*** Begin section ***

-- pv_equiv track=rewrite | github.com/ancasp/proiect_final_anca | pythonProject/python_intermediate/iterators_generators - task.py | get_n_divizibile
-- ===== SOURCE A (Python) =====
-- def is_divizibil(n):
--     if n % 7 == 0:
--         return True
--
--     return False
--
-- def get_n_divizibile(n):
--     divizibile_cu7 = []
--     i = 7
--     while len(divizibile_cu7) < n:
--         if is_divizibil(i):
--             divizibile_cu7.append(i)
--
--         i += 1
--     return divizibile_cu7
-- ===== SOURCE B (Python) =====
-- def get_n_divizibile(n):
--     return [7 * i for i in range(1, n + 1)]
-- ===== Notes on version B (the rewrite author's own statement) =====
-- stated objective: faster
-- what changed: B enumerates the multiples of 7 directly as a closed-form comprehension [7*i for i in range(1, n+1)], eliminating A's scan over all integers with a divisibility test.
import Mathlib
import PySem

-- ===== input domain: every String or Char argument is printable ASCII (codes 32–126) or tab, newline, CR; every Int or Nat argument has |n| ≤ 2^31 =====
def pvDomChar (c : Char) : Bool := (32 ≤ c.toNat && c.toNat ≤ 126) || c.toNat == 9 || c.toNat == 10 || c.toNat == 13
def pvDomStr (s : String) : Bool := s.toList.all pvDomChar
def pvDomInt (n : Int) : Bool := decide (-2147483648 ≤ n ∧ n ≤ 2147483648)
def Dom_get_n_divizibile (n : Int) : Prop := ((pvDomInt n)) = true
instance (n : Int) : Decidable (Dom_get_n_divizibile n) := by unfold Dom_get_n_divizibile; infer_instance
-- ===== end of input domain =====

-- B replaces A's scan-over-integers-with-divisibility-test by the closed-form list [7*i for i in range(1, n+1)].

-- ===== PORT A =====
def is_divizibil (n : Int) : Bool :=
  if PySem.Int.mod n 7 = 0 then true else false

-- A's while loop, step for step; the fuel only bounds the number of iterations
-- (7 * n.toNat always suffices: the loop visits i = 7 .. 7n, one fuel per iteration — proved in pvLoopA_closed).
def pvLoopA (fuel : Nat) (n : Int) (acc : List Int) (i : Int) : List Int :=
  match fuel with
  | 0 => acc
  | fuel + 1 =>
    if (acc.length : Int) < n then
      if is_divizibil i then pvLoopA fuel n (acc ++ [i]) (i + 1)
      else pvLoopA fuel n acc (i + 1)
    else acc

def get_n_divizibile (n : Int) : List Int :=
  pvLoopA (7 * n.toNat) n [] 7

-- ===== PORT B =====
def get_n_divizibile_alt (n : Int) : List Int :=
  (PySem.List.pyRange 1 (n + 1) 1).map (fun i => 7 * i)

-- ===== PRECONDITION & SPEC =====
def Spec_get_n_divizibile (n : Int) (out : List Int) : Prop := out = get_n_divizibile_alt n
instance (n : Int) (out : List Int) : Decidable (Spec_get_n_divizibile n out) := by unfold Spec_get_n_divizibile; infer_instance

-- ===== CLAIM (what is proved, stated in full; the proofs are below) =====
def Claim_equal_get_n_divizibile : Prop := ∀ (n : Int), Dom_get_n_divizibile n → Spec_get_n_divizibile n (get_n_divizibile n)

-- ===== LEMMAS AND PROOFS =====

-- Six consecutive non-multiples are skipped: starting j < 7 below the multiple 7(m+1), the loop
-- reaches 7(m+1) with the list unchanged, spending j fuel.
lemma pvLoopA_skip (n : Int) (acc : List Int) (m : Int) :
    ∀ j : Nat, j ≤ 6 → ∀ fuel : Nat,
      pvLoopA (fuel + j) n acc (7 * (m + 1) - j) = pvLoopA fuel n acc (7 * (m + 1)) := by
  intro j
  induction j with
  | zero => intro _ fuel; simp
  | succ j ih =>
    intro hj fuel
    by_cases hlt : (acc.length : Int) < n
    · have hdiv : is_divizibil (7 * (m + 1) - (j + 1 : Nat)) = false := by
        unfold is_divizibil
        rw [PySem.Int.mod_eq_emod_of_pos (by norm_num)]
        rw [if_neg]
        omega
      have harg : 7 * (m + 1) - (j + 1 : Nat) + 1 = 7 * (m + 1) - (j : Nat) := by push_cast; ring
      show pvLoopA (fuel + j + 1) n acc (7 * (m + 1) - (j + 1 : Nat)) = _
      rw [pvLoopA, if_pos hlt, hdiv]
      simp only [Bool.false_eq_true, if_false]
      rw [harg, ih (by omega) fuel]
    · show pvLoopA (fuel + j + 1) n acc (7 * (m + 1) - (j + 1 : Nat)) = _
      rw [pvLoopA, if_neg hlt]
      cases fuel with
      | zero => rfl
      | succ f => rw [pvLoopA, if_neg hlt]

-- One full round: at a multiple 7(m+1) with room left, append it and arrive at the next multiple
-- 7(m+2), spending 7 fuel.
lemma pvLoopA_step (n : Int) (acc : List Int) (m : Int) (fuel : Nat) (h : (acc.length : Int) < n) :
    pvLoopA (fuel + 7) n acc (7 * (m + 1)) = pvLoopA fuel n (acc ++ [7 * (m + 1)]) (7 * (m + 2)) := by
  have hmod : PySem.Int.mod (7 * (m + 1)) 7 = 0 := by
    rw [PySem.Int.mod_eq_emod_of_pos (by norm_num)]
    omega
  have hdiv : is_divizibil (7 * (m + 1)) = true := by unfold is_divizibil; rw [hmod]; simp
  show pvLoopA (fuel + 6 + 1) n acc (7 * (m + 1)) = _
  rw [pvLoopA, if_pos h, hdiv]
  simp only [if_true]
  have harg : 7 * (m + 1) + 1 = 7 * ((m + 1) + 1) - (6 : Nat) := by push_cast; ring
  rw [harg, pvLoopA_skip n _ (m + 1) 6 (by norm_num) fuel]
  congr 1
  ring

-- The loop from state (acc, 7(m+1)) with fuel 7k + c appends exactly the next k = n - |acc| multiples of 7.
lemma pvLoopA_closed (k : Nat) :
    ∀ (c : Nat) (n : Int) (acc : List Int) (m : Int), (n - acc.length).toNat = k →
      pvLoopA (7 * k + c) n acc (7 * (m + 1)) =
        acc ++ (PySem.List.pyRange (m + 1) (m + 1 + k) 1).map (fun j => 7 * j) := by
  induction k with
  | zero =>
    intro c n acc m hk
    have hlt : ¬ ((acc.length : Int) < n) := by omega
    rw [PySem.List.pyRange_one_eq_nil (by omega)]
    simp only [List.map_nil, List.append_nil, Nat.mul_zero, Nat.zero_add]
    cases c with
    | zero => rfl
    | succ f => rw [pvLoopA, if_neg hlt]
  | succ k ih =>
    intro c n acc m hk
    have hlt : (acc.length : Int) < n := by omega
    have hfuel : 7 * (k + 1) + c = (7 * k + c) + 7 := by ring
    rw [hfuel, pvLoopA_step n acc m (7 * k + c) hlt]
    have hk' : (n - ((acc ++ [7 * (m + 1)]).length : Int)).toNat = k := by
      simp; omega
    rw [show (7 : Int) * (m + 2) = 7 * ((m + 1) + 1) from by ring]
    rw [ih c n (acc ++ [7 * (m + 1)]) (m + 1) hk']
    rw [PySem.List.pyRange_one_cons (a := m + 1) (b := m + 1 + (k + 1 : Nat)) (by push_cast; omega)]
    have : m + 1 + 1 + (k : Int) = m + 1 + ((k : Nat) + 1 : Nat) := by push_cast; ring
    simp only [List.map_cons, List.append_assoc, List.singleton_append]
    congr 2
    push_cast
    ring_nf

-- ===== VERDICT (by name: the statement is the Claim_ definition above) =====
theorem get_n_divizibile_spec : Claim_equal_get_n_divizibile := by
  intro n _
  unfold Spec_get_n_divizibile get_n_divizibile get_n_divizibile_alt
  rw [show pvLoopA (7 * n.toNat) n [] 7 = pvLoopA (7 * n.toNat + 0) n [] (7 * (0 + 1)) by norm_num]
  rw [pvLoopA_closed n.toNat 0 n [] 0 (by simp)]
  rw [PySem.List.pyRange_one, PySem.List.pyRange_one]
  simp only [zero_add]
  rw [show (1 + (n.toNat : Int) - 1) = (n.toNat : Int) by ring, show (n + 1 - 1 : Int) = n by ring]
  have hmx : (max n 0).toNat = n.toNat := by omega
  simp [hmx]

*** End section ***

◆ **Your task**
The lines in the entries above that carry the word "pvDomInt" must be copied.

◆ **Solution to the problem**
def pvDomInt (n : Int) : Bool := decide (-2147483648 ≤ n ∧ n ≤ 2147483648)
def Dom_get_n_divizibile (n : Int) : Prop := ((pvDomInt n)) = true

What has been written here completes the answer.